Start of EXTRACTED INFORMATION
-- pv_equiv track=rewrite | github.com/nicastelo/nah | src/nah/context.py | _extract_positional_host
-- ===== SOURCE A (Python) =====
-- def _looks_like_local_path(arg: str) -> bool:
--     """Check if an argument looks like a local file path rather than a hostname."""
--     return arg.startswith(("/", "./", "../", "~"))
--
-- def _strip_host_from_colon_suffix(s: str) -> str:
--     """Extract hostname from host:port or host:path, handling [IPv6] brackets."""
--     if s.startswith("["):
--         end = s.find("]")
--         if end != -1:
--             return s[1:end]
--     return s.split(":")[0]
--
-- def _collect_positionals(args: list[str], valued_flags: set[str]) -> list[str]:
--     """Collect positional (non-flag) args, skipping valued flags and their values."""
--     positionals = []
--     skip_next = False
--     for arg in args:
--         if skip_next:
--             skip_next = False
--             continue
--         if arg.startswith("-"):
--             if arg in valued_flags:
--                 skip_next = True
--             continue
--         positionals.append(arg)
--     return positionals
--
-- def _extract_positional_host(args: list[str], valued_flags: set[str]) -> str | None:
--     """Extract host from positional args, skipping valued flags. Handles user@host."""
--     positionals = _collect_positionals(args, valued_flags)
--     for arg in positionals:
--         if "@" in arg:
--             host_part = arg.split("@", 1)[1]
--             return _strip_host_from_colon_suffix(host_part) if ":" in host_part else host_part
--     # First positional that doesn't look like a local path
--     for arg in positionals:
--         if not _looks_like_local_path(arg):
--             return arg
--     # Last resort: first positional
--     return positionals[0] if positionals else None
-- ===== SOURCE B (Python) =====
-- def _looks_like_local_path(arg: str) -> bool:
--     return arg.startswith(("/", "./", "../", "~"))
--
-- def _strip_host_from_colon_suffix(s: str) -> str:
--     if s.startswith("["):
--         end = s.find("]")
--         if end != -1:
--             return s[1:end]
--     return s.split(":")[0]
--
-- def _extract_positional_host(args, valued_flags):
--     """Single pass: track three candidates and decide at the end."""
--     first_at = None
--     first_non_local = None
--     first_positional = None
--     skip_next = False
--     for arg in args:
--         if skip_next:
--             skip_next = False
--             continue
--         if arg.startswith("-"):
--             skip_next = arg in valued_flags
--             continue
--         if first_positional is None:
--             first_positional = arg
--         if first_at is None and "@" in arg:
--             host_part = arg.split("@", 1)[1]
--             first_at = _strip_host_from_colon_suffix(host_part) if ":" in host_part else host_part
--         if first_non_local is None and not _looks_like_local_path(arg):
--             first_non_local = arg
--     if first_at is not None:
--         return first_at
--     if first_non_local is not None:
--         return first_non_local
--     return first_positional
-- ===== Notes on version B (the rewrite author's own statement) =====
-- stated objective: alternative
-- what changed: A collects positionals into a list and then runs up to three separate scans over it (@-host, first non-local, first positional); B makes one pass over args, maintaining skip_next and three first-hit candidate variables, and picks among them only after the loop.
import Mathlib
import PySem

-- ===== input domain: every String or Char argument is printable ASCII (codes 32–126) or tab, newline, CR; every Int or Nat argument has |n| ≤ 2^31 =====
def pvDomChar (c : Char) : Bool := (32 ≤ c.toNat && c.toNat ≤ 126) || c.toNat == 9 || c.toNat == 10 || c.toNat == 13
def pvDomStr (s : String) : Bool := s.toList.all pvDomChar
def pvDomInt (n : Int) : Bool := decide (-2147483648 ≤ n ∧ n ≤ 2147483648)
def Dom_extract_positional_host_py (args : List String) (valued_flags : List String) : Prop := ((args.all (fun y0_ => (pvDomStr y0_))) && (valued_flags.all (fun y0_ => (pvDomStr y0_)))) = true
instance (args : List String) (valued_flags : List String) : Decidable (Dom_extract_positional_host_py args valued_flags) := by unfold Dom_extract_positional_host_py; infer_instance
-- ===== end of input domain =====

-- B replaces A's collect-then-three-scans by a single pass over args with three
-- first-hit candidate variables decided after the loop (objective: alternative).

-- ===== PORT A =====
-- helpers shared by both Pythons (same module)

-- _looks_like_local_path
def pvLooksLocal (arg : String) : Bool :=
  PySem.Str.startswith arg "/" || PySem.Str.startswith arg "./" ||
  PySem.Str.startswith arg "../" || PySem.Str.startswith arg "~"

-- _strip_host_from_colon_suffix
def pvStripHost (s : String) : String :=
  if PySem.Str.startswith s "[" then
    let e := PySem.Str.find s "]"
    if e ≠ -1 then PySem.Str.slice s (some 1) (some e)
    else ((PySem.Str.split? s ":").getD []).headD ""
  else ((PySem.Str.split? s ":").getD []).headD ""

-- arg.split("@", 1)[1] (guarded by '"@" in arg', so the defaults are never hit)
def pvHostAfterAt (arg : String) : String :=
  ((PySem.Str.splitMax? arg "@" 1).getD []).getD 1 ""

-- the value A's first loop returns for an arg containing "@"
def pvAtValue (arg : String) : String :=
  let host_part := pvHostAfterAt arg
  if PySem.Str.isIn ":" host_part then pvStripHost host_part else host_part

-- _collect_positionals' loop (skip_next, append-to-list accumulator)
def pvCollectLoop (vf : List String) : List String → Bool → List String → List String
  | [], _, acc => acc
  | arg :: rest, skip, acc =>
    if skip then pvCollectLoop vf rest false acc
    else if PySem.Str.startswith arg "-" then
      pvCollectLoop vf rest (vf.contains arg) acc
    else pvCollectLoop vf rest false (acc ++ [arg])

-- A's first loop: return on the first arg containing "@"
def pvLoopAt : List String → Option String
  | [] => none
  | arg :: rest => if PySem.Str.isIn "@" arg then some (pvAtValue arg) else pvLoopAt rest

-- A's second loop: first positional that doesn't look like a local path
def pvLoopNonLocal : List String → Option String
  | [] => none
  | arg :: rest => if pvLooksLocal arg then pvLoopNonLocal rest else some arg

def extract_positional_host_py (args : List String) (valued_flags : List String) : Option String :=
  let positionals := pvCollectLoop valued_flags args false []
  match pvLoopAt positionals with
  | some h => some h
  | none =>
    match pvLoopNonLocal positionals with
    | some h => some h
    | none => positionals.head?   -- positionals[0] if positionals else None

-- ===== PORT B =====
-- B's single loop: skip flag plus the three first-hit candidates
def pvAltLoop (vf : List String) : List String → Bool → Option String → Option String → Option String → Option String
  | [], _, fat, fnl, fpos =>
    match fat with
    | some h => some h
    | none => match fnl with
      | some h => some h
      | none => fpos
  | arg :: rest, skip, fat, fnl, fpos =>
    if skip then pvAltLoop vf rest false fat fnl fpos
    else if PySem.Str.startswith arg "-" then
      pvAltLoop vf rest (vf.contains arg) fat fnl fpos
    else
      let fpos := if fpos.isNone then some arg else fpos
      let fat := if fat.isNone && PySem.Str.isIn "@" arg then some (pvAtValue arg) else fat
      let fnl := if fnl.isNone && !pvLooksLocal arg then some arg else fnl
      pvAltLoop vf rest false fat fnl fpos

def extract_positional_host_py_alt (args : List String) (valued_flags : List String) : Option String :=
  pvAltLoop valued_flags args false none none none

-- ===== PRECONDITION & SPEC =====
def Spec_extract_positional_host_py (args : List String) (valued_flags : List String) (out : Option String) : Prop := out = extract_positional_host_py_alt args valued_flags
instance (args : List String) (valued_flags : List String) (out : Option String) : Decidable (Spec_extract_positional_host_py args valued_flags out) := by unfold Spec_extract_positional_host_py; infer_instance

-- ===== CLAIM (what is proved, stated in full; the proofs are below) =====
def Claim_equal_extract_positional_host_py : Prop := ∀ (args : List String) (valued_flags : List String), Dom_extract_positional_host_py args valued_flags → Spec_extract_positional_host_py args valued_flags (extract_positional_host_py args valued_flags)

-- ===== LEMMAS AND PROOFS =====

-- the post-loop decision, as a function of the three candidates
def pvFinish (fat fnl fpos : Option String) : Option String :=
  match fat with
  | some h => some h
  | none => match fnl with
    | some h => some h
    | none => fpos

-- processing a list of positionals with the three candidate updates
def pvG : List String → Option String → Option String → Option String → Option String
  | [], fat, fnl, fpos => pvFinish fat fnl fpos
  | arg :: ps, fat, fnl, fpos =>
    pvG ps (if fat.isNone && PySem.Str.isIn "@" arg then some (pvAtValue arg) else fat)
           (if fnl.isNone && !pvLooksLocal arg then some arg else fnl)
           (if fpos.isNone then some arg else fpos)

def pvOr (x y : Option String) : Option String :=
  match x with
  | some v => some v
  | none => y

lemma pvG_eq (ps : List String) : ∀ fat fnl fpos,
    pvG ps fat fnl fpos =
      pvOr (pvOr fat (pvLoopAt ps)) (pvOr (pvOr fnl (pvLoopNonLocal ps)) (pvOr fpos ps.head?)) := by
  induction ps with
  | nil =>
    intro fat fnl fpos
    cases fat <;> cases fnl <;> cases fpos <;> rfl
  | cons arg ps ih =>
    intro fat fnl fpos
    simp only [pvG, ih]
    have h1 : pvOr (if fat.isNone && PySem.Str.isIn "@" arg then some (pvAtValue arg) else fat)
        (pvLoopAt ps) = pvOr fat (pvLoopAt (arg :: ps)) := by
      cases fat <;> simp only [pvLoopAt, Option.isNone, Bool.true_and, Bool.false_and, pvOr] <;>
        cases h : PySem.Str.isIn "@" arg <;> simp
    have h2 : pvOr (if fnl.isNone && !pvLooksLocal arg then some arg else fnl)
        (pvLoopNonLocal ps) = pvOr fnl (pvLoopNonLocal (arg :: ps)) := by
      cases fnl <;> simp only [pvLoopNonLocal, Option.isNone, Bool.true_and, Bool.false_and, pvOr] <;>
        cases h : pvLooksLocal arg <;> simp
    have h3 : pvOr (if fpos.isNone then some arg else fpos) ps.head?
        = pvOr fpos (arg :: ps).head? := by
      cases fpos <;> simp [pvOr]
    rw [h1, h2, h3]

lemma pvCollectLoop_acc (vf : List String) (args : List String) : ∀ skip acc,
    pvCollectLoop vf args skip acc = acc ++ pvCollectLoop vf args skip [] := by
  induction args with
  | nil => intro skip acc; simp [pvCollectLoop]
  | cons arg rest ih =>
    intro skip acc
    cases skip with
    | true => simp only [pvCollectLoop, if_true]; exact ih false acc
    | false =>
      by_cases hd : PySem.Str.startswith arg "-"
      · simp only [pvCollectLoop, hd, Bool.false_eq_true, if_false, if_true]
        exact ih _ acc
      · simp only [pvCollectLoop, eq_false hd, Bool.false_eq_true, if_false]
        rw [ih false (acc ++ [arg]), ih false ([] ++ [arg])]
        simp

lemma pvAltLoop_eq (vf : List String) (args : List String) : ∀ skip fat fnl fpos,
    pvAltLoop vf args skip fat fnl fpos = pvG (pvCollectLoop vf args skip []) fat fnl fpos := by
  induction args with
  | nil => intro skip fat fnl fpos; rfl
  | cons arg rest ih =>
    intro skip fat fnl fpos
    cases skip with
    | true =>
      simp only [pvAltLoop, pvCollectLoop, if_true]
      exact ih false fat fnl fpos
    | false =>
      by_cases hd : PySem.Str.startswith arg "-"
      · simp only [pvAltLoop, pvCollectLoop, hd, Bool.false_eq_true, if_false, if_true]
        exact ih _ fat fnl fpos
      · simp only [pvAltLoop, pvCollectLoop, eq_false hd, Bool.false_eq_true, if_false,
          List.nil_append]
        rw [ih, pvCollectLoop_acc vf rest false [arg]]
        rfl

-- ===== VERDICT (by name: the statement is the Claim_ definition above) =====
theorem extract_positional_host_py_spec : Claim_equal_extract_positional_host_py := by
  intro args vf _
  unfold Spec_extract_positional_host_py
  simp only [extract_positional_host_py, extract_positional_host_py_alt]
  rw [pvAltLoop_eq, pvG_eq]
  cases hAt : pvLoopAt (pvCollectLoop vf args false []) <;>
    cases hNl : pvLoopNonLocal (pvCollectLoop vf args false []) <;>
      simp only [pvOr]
End of EXTRACTED INFORMATION
> INSTRUCTIONS TO FOLLOW
Copy out every line of the material above that mentions the word "statement".

> THE COMPLETED TASK
-- ===== Notes on version B (the rewrite author's own statement) =====
-- ===== VERDICT (by name: the statement is the Claim_ definition above) =====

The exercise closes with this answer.